Radiation oncologist Deborah Kuban, M.D., of the University of Texas M.D. Anderson Cancer Center in Houston commented that "it is unlikely that this study will change clinical practice because, basically, all these treatments produce very good results and we are fortunate that we can offer patients three options that are each so successful."

And she pointed out that "even though there may be statistical differences in outcomes, this still is not a randomized trial and without randomization it is difficult to account for all the variables."

Dr. Kuban also raised the possibility that the radiation therapy offered in 1996 to 2003, probably was not as potent as therapy offered today. "There have been a lot of changes over seven years," she said.

Dr. Kuban added, "Right now most of us agree that all three of these modalities are similar in outcome."

At a press briefing, Dr. Ciezki said that when he and his colleagues at the Cleveland Clinic attempted to analyze the differences in mortality they were unable to find any pattern.

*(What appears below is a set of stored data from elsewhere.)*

-- pv_equiv track=rewrite | github.com/Alisaxq/CAN_server | can_file_serve.py | record_file_name
-- ===== SOURCE A (Python) =====
-- def record_file_name(msg):
--     ch = []
--     for i in msg:
--         if i == 0:
--             ch.append(' ')
--             return ''.join(ch)
--         else:
--             ch.append(chr(i))
--     return ''.join(ch)
-- ===== SOURCE B (Python) =====
-- def record_file_name(msg):
--     try:
--         idx = msg.index(0)
--     except ValueError:
--         return ''.join(chr(b) for b in msg)
--     return ''.join(chr(b) for b in msg[:idx]) + ' '
-- ===== Notes on version B (the rewrite author's own statement) =====
-- stated objective: idiomatic
-- what changed: B locates the terminator once with list.index inside try/except and then slices and maps, instead of A's single interleaved scan-and-emit loop with an accumulator and mid-loop return.
import Mathlib
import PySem

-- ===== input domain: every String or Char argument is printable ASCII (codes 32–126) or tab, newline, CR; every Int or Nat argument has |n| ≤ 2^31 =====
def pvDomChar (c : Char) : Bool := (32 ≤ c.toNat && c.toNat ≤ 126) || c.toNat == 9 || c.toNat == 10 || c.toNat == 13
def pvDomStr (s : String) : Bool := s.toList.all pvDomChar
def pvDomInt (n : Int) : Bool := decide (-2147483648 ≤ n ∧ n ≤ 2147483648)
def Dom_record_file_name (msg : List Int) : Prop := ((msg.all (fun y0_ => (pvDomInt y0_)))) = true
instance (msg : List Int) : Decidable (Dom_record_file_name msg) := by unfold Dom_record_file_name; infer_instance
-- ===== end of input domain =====

-- B replaces A's interleaved scan-and-emit loop by locate-the-terminator-then-slice-and-map (idiomatic; same cost).

-- chr(i): exact for 0 ≤ i < 0x110000 excluding surrogates (guaranteed by Pre_)
def pvChr (i : Int) : Char := Char.ofNat i.toNat

-- ===== PORT A =====
def pvRecA : List Int → List Char → String
  | [], ch => String.ofList ch
  | i :: rest, ch =>
      if i = 0 then String.ofList (ch ++ [' '])
      else pvRecA rest (ch ++ [pvChr i])

def record_file_name (msg : List Int) : String := pvRecA msg []

-- ===== PORT B =====
def record_file_name_alt (msg : List Int) : String :=
  match PySem.List.index? msg 0 with
  | none => String.ofList (msg.map pvChr)
  | some idx => String.ofList ((PySem.List.slice msg none (some (idx : Int))).map pvChr) ++ " "

-- ===== PRECONDITION & SPEC =====
-- Pre_ excludes inputs where chr raises ValueError (a code point before the first 0 that is
-- negative or ≥ 0x110000), and additionally excludes surrogate code points (U+D800–U+DFFF)
-- before the first 0, on which both Pythons return a string that is not representable as a Lean String.
def Pre_record_file_name (msg : List Int) : Prop :=
  ∀ i ∈ msg.takeWhile (fun i => i != 0), 0 ≤ i ∧ i < 1114112 ∧ ¬(55296 ≤ i ∧ i < 57344)
instance (msg : List Int) : Decidable (Pre_record_file_name msg) := by unfold Pre_record_file_name; infer_instance
def pvWitness_record_file_name : List Int := [72, 105, 0, 99]

def Spec_record_file_name (msg : List Int) (out : String) : Prop := out = record_file_name_alt msg
instance (msg : List Int) (out : String) : Decidable (Spec_record_file_name msg out) := by unfold Spec_record_file_name; infer_instance

-- ===== CLAIM (what is proved, stated in full; the proofs are below) =====
def Claim_equal_record_file_name : Prop := ∀ (msg : List Int), Dom_record_file_name msg → Pre_record_file_name msg → Spec_record_file_name msg (record_file_name msg)

-- ===== LEMMAS AND PROOFS =====
lemma pvRecA_char :
    ∀ (msg : List Int) (ch : List Char),
      pvRecA msg ch =
        match PySem.List.index? msg 0 with
        | none => String.ofList (ch ++ msg.map pvChr)
        | some idx => String.ofList ((ch ++ (msg.take idx).map pvChr) ++ [' ']) := by
  intro msg
  induction msg with
  | nil => intro ch; simp [pvRecA, PySem.List.index?]
  | cons i rest ih =>
    intro ch
    by_cases hi : i = 0
    · subst hi
      rw [PySem.List.index?_cons_self]
      simp [pvRecA]
    · rw [PySem.List.index?_cons_of_ne rest hi]
      simp only [pvRecA, if_neg hi, ih]
      cases h : PySem.List.index? rest 0 with
      | none => simp
      | some k => simp [List.take_succ_cons]

-- ===== VERDICT (by name: the statement is the Claim_ definition above) =====
theorem record_file_name_spec : Claim_equal_record_file_name := by
  intro msg _ _
  unfold Spec_record_file_name record_file_name record_file_name_alt
  rw [pvRecA_char]
  cases h : PySem.List.index? msg 0 with
  | none => simp
  | some k =>
    dsimp only
    rw [PySem.List.slice_to_natCast msg k]
    simp
-- pv_equiv track=rewrite | github.com/takahiro-777/tf-dqn-reversi | ggf_pre-processing.py | pos_str2pos_index
-- ===== SOURCE A (Python) =====
-- gCol = ('A','B','C','D','E','F','G','H')
--
-- gRow = ('1','2','3','4','5','6','7','8')
--
-- def pos_str2pos_index(pos_str):
--     pos_index = []
--     for i, c in enumerate(gRow):
--         if pos_str[1] == c:
--             pos_index.append(i)
--
--     for i, c in enumerate(gCol):
--         if pos_str[0] == c:
--             pos_index.append(i)
--
--
--     return pos_index
-- ===== SOURCE B (Python) =====
-- def pos_str2pos_index(pos_str):
--     pos_index = []
--     r = ord(pos_str[1]) - ord('1')
--     if 0 <= r < 8:
--         pos_index.append(r)
--     c = ord(pos_str[0]) - ord('A')
--     if 0 <= c < 8:
--         pos_index.append(c)
--     return pos_index
-- ===== Notes on version B (the rewrite author's own statement) =====
-- stated objective: idiomatic
-- what changed: Replaces the two linear membership scans over the gRow/gCol tuples by closed-form arithmetic on character codes (subtract the base row/column code, append when the offset lies in range 0..7).
import Mathlib
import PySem

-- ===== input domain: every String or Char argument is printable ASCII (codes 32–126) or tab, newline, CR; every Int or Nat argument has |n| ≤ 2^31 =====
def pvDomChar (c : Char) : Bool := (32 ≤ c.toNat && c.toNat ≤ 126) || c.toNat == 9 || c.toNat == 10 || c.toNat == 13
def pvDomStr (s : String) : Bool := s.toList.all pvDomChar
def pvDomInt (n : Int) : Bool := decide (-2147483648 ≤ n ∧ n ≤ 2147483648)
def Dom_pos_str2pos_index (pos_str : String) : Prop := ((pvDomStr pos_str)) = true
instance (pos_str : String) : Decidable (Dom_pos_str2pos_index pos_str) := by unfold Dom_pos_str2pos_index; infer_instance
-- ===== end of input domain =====

-- B replaces the two linear scans over gRow/gCol by closed-form character arithmetic with a range guard (idiomatic; same output and same IndexError behaviour).

-- ===== PORT A =====
def gRow : List Char := ['1','2','3','4','5','6','7','8']
def gCol : List Char := ['A','B','C','D','E','F','G','H']

def pos_str2pos_index (pos_str : String) : List Int :=
  match PySem.Str.pyGet? pos_str 1, PySem.Str.pyGet? pos_str 0 with
  | some c1, some c0 =>
      -- for i, c in enumerate(gRow): if pos_str[1] == c: pos_index.append(i)
      let l1 := (PySem.List.enumerate gRow).foldl
        (fun acc (ic : Int × Char) => if c1 = ic.2 then acc ++ [ic.1] else acc) []
      -- for i, c in enumerate(gCol): if pos_str[0] == c: pos_index.append(i)
      (PySem.List.enumerate gCol).foldl
        (fun acc (ic : Int × Char) => if c0 = ic.2 then acc ++ [ic.1] else acc) l1
  | _, _ => []  -- Python raises IndexError here (len < 2); excluded by Pre_

-- ===== PORT B =====
def pos_str2pos_index_alt (pos_str : String) : List Int :=
  match PySem.Str.pyGet? pos_str 1 with
  | none => []  -- Python raises IndexError here (len < 2); excluded by Pre_
  | some c1 =>
    match PySem.Str.pyGet? pos_str 0 with
    | none => []  -- Python raises IndexError here; excluded by Pre_
    | some c0 =>
      let r : Int := (c1.toNat : Int) - 49   -- ord(pos_str[1]) - ord('1')
      let l := if 0 ≤ r ∧ r < 8 then [r] else []
      let c : Int := (c0.toNat : Int) - 65   -- ord(pos_str[0]) - ord('A')
      if 0 ≤ c ∧ c < 8 then l ++ [c] else l

-- ===== PRECONDITION & SPEC =====
-- Pre_ excludes exactly the strings of length < 2, on which Python A raises IndexError.
def Pre_pos_str2pos_index (pos_str : String) : Prop := 2 ≤ pos_str.toList.length
instance (pos_str : String) : Decidable (Pre_pos_str2pos_index pos_str) := by unfold Pre_pos_str2pos_index; infer_instance
def pvWitness_pos_str2pos_index : String := "A1"

def Spec_pos_str2pos_index (pos_str : String) (out : List Int) : Prop := out = pos_str2pos_index_alt pos_str
instance (pos_str : String) (out : List Int) : Decidable (Spec_pos_str2pos_index pos_str out) := by unfold Spec_pos_str2pos_index; infer_instance

-- ===== CLAIM (what is proved, stated in full; the proofs are below) =====
def Claim_equal_pos_str2pos_index : Prop := ∀ (pos_str : String), Dom_pos_str2pos_index pos_str → Pre_pos_str2pos_index pos_str → Spec_pos_str2pos_index pos_str (pos_str2pos_index pos_str)

-- ===== LEMMAS AND PROOFS =====

-- a character is determined by its code
lemma char_eq_of_toNat_eq {c d : Char} (h : c.toNat = d.toNat) : c = d := by
  apply Char.ext
  exact UInt32.toNat_inj.mp h

lemma row_scan_eq (c : Char) :
    (PySem.List.enumerate gRow).foldl
        (fun acc (ic : Int × Char) => if c = ic.2 then acc ++ [ic.1] else acc) [] =
      (if 0 ≤ (c.toNat : Int) - 49 ∧ (c.toNat : Int) - 49 < 8 then [(c.toNat : Int) - 49] else []) := by
  simp only [gRow, PySem.List.enumerate, PySem.List.enumerate_cons, List.foldl]
  by_cases h1 : c = '1'; · subst h1; decide
  by_cases h2 : c = '2'; · subst h2; decide
  by_cases h3 : c = '3'; · subst h3; decide
  by_cases h4 : c = '4'; · subst h4; decide
  by_cases h5 : c = '5'; · subst h5; decide
  by_cases h6 : c = '6'; · subst h6; decide
  by_cases h7 : c = '7'; · subst h7; decide
  by_cases h8 : c = '8'; · subst h8; decide
  simp only [h1, h2, h3, h4, h5, h6, h7, h8, if_false]
  rw [if_neg]
  rintro ⟨hlo, hhi⟩
  have hn : c.toNat = 49 ∨ c.toNat = 50 ∨ c.toNat = 51 ∨ c.toNat = 52 ∨ c.toNat = 53 ∨ c.toNat = 54 ∨ c.toNat = 55 ∨ c.toNat = 56 := by omega
  rcases hn with h|h|h|h|h|h|h|h
  · exact h1 (char_eq_of_toNat_eq h)
  · exact h2 (char_eq_of_toNat_eq h)
  · exact h3 (char_eq_of_toNat_eq h)
  · exact h4 (char_eq_of_toNat_eq h)
  · exact h5 (char_eq_of_toNat_eq h)
  · exact h6 (char_eq_of_toNat_eq h)
  · exact h7 (char_eq_of_toNat_eq h)
  · exact h8 (char_eq_of_toNat_eq h)

lemma col_scan_eq (c : Char) (l : List Int) :
    (PySem.List.enumerate gCol).foldl
        (fun acc (ic : Int × Char) => if c = ic.2 then acc ++ [ic.1] else acc) l =
      (if 0 ≤ (c.toNat : Int) - 65 ∧ (c.toNat : Int) - 65 < 8 then l ++ [(c.toNat : Int) - 65] else l) := by
  simp only [gCol, PySem.List.enumerate, PySem.List.enumerate_cons, List.foldl]
  by_cases h1 : c = 'A'; · subst h1; simp
  by_cases h2 : c = 'B'; · subst h2; simp
  by_cases h3 : c = 'C'; · subst h3; simp
  by_cases h4 : c = 'D'; · subst h4; simp
  by_cases h5 : c = 'E'; · subst h5; simp
  by_cases h6 : c = 'F'; · subst h6; simp
  by_cases h7 : c = 'G'; · subst h7; simp
  by_cases h8 : c = 'H'; · subst h8; simp
  simp only [h1, h2, h3, h4, h5, h6, h7, h8, if_false]
  rw [if_neg]
  rintro ⟨hlo, hhi⟩
  have hn : c.toNat = 65 ∨ c.toNat = 66 ∨ c.toNat = 67 ∨ c.toNat = 68 ∨ c.toNat = 69 ∨ c.toNat = 70 ∨ c.toNat = 71 ∨ c.toNat = 72 := by omega
  rcases hn with h|h|h|h|h|h|h|h
  · exact h1 (char_eq_of_toNat_eq h)
  · exact h2 (char_eq_of_toNat_eq h)
  · exact h3 (char_eq_of_toNat_eq h)
  · exact h4 (char_eq_of_toNat_eq h)
  · exact h5 (char_eq_of_toNat_eq h)
  · exact h6 (char_eq_of_toNat_eq h)
  · exact h7 (char_eq_of_toNat_eq h)
  · exact h8 (char_eq_of_toNat_eq h)

-- ===== VERDICT (by name: the statement is the Claim_ definition above) =====
theorem pos_str2pos_index_spec : Claim_equal_pos_str2pos_index := by
  intro pos_str _hdom _hpre
  unfold Spec_pos_str2pos_index pos_str2pos_index pos_str2pos_index_alt
  cases h1 : PySem.Str.pyGet? pos_str 1 <;> cases h0 : PySem.Str.pyGet? pos_str 0 <;> try rfl
  rename_i c1 c0
  simp only [row_scan_eq, col_scan_eq]
theorem loopA_eq_accA :
    ∀ (fuel : Nat) (l : List Char) (i : Int) (prev : String) (count : Int),
      0 ≤ i → l.length - i.toNat < fuel →
      loopA fuel l i prev count = count + (if accA (l.drop i.toNat) prev then 1 else 0) := by
  intro fuel
  induction fuel with
  | zero => intro l i prev count h0 hf; exact absurd hf (Nat.not_lt_zero _)
  | succ f ihf =>
      intro l i prev count h0 hf
      by_cases hi : i < (l.length : Int)
      · have hdr : (l.drop i.toNat).length = l.length - i.toNat := List.length_drop
        rw [loopA, if_pos hi, findSound_eval l i prev h0]
        by_cases c1 : (l.drop i.toNat).take 3 = ['a', 'y', 'a']
        · have h2take : (l.drop i.toNat).take 2 = ['a', 'y'] := by
            rw [show (2 : Nat) = min 2 3 from rfl, ← List.take_take, c1]; rfl
          have hlenk : 3 ≤ (l.drop i.toNat).length := by
            have := congrArg List.length c1; simp at this; omega
          by_cases hp : prev = "aya"
          · subst hp
            rw [if_neg (by simp), accA]
            simp [c1, h2take]
          · rw [if_pos ⟨c1, Ne.symm hp⟩]
            dsimp only
            rw [ihf l (i + 3) "aya" _ (by omega) (by omega)]
            have hdk : l.drop (i + 3).toNat = (l.drop i.toNat).drop 3 := by
              rw [List.drop_drop]; congr 1; omega
            rw [hdk]
            by_cases hend : (l.drop i.toNat).length = 3
            · have hnil : (l.drop i.toNat).drop 3 = [] := List.drop_eq_nil_of_le (by omega)
              rw [hnil, if_pos (show i + 3 = (l.length : Int) by omega)]
              rw [accA_nil, accA_aya _ prev c1]
              have hend' : l.length - i.toNat = 3 := by omega
              simp [hp, hend']
            · rw [if_neg (show ¬(i + 3 = (l.length : Int)) by omega)]
              rw [accA_aya _ prev c1]
              have hend' : ¬(l.length - i.toNat = 3) := by omega
              simp [hp, hend']
        · by_cases c2 : (l.drop i.toNat).take 2 = ['y', 'e']
          · have h3ne : (l.drop i.toNat).take 3 ≠ ['w', 'o', 'o'] := by
              intro hc
              have h' := congrArg (List.take 2) hc
              rw [List.take_take] at h'
              simp [c2] at h'
            have hlenk : 2 ≤ (l.drop i.toNat).length := by
              have := congrArg List.length c2; simp at this; omega
            by_cases hp : prev = "ye"
            · subst hp
              rw [if_neg (by simp [c1]), if_neg (by simp), accA]
              simp [c1, c2, h3ne]
            · rw [if_neg (by simp [c1]), if_pos ⟨c2, Ne.symm hp⟩]
              dsimp only
              rw [ihf l (i + 2) "ye" _ (by omega) (by omega)]
              have hdk : l.drop (i + 2).toNat = (l.drop i.toNat).drop 2 := by
                rw [List.drop_drop]; congr 1; omega
              rw [hdk]
              by_cases hend : (l.drop i.toNat).length = 2
              · have hnil : (l.drop i.toNat).drop 2 = [] := List.drop_eq_nil_of_le (by omega)
                rw [hnil, if_pos (show i + 2 = (l.length : Int) by omega)]
                rw [accA_nil, accA_ye _ prev c1 c2]
                have hend' : l.length - i.toNat = 2 := by omega
                simp [hp, hend']
              · rw [if_neg (show ¬(i + 2 = (l.length : Int)) by omega)]
                rw [accA_ye _ prev c1 c2]
                have hend' : ¬(l.length - i.toNat = 2) := by omega
                simp [hp, hend']
          · by_cases c3 : (l.drop i.toNat).take 3 = ['w', 'o', 'o']
            · have h2take : (l.drop i.toNat).take 2 = ['w', 'o'] := by
                rw [show (2 : Nat) = min 2 3 from rfl, ← List.take_take, c3]; rfl
              have hlenk : 3 ≤ (l.drop i.toNat).length := by
                have := congrArg List.length c3; simp at this; omega
              by_cases hp : prev = "woo"
              · subst hp
                rw [if_neg (by simp [c1]), if_neg (by simp [c2]), if_neg (by simp), accA]
                simp [c3, h2take]
              · rw [if_neg (by simp [c1]), if_neg (by simp [c2]), if_pos ⟨c3, Ne.symm hp⟩]
                dsimp only
                rw [ihf l (i + 3) "woo" _ (by omega) (by omega)]
                have hdk : l.drop (i + 3).toNat = (l.drop i.toNat).drop 3 := by
                  rw [List.drop_drop]; congr 1; omega
                rw [hdk]
                by_cases hend : (l.drop i.toNat).length = 3
                · have hnil : (l.drop i.toNat).drop 3 = [] := List.drop_eq_nil_of_le (by omega)
                  rw [hnil, if_pos (show i + 3 = (l.length : Int) by omega)]
                  rw [accA_nil, accA_woo _ prev c1 c2 c3]
                  have hend' : l.length - i.toNat = 3 := by omega
                  simp [hp, hend']
                · rw [if_neg (show ¬(i + 3 = (l.length : Int)) by omega)]
                  rw [accA_woo _ prev c1 c2 c3]
                  have hend' : ¬(l.length - i.toNat = 3) := by omega
                  simp [hp, hend']
            · by_cases c4 : (l.drop i.toNat).take 2 = ['m', 'a']
              · have hlenk : 2 ≤ (l.drop i.toNat).length := by
                  have := congrArg List.length c4; simp at this; omega
                by_cases hp : prev = "ma"
                · subst hp
                  rw [if_neg (by simp [c1]), if_neg (by simp [c2]), if_neg (by simp [c3]), if_neg (by simp), accA]
                  simp [c1, c3, c4]
                · rw [if_neg (by simp [c1]), if_neg (by simp [c2]), if_neg (by simp [c3]), if_pos ⟨c4, Ne.symm hp⟩]
                  dsimp only
                  rw [ihf l (i + 2) "ma" _ (by omega) (by omega)]
                  have hdk : l.drop (i + 2).toNat = (l.drop i.toNat).drop 2 := by
                    rw [List.drop_drop]; congr 1; omega
                  rw [hdk]
                  by_cases hend : (l.drop i.toNat).length = 2
                  · have hnil : (l.drop i.toNat).drop 2 = [] := List.drop_eq_nil_of_le (by omega)
                    rw [hnil, if_pos (show i + 2 = (l.length : Int) by omega)]
                    rw [accA_nil, accA_ma _ prev c1 c2 c3 c4]
                    have hend' : l.length - i.toNat = 2 := by omega
                    simp [hp, hend']
                  · rw [if_neg (show ¬(i + 2 = (l.length : Int)) by omega)]
                    rw [accA_ma _ prev c1 c2 c3 c4]
                    have hend' : ¬(l.length - i.toNat = 2) := by omega
                    simp [hp, hend']
              · rw [if_neg (by simp [c1]), if_neg (by simp [c2]), if_neg (by simp [c3]),
                  if_neg (by simp [c4])]
                rw [accA]
                simp [c1, c2, c3, c4]
      · rw [loopA, if_neg hi]
        have hnil : l.drop i.toNat = [] := List.drop_eq_nil_of_le (by omega)
        rw [hnil, accA]
        simp

theorem perword_eq (x : String) (count : Int) :
    loopA (x.toList.length + 1) x.toList 0 "" count =
      (let r := loopB x.toList "" none
       if r.2.2 && r.1 == "" && r.2.1.isSome then count + 1 else count) := by
  rw [loopA_eq_accA (x.toList.length + 1) x.toList 0 "" _ le_rfl (by simp)]
  simp only [Int.toNat_zero, List.drop_zero]
  have h := accA_eq_loopB x.toList "" (fun _ => rfl)
  simp only [toOpt, reduceIte] at h
  simp only [h]
  split <;> omega

-- ===== VERDICT (by name: the statement is the Claim_ definition above) =====
theorem solution_spec : Claim_equal_solution := by
  intro babbling _
  unfold Spec_solution solution solution_alt
  exact List.foldl_ext _ _ 0 (fun count word _ => perword_eq word count)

His Cleveland Clinic colleague, urologist Eric Klein, M.D., speculated that the excess deaths from external-beam radiation might be related to scatter of the radiation field that affects organs and blood vessels.

Dr. Ciezki and Dr. Klein indicated no conflict of interest disclosures. Dr. Kuban consults or advises Calypso medical Technologies, Inc.; owns stock in Immtech International, Inc. and received research funding from an Oncura-Educational Grant.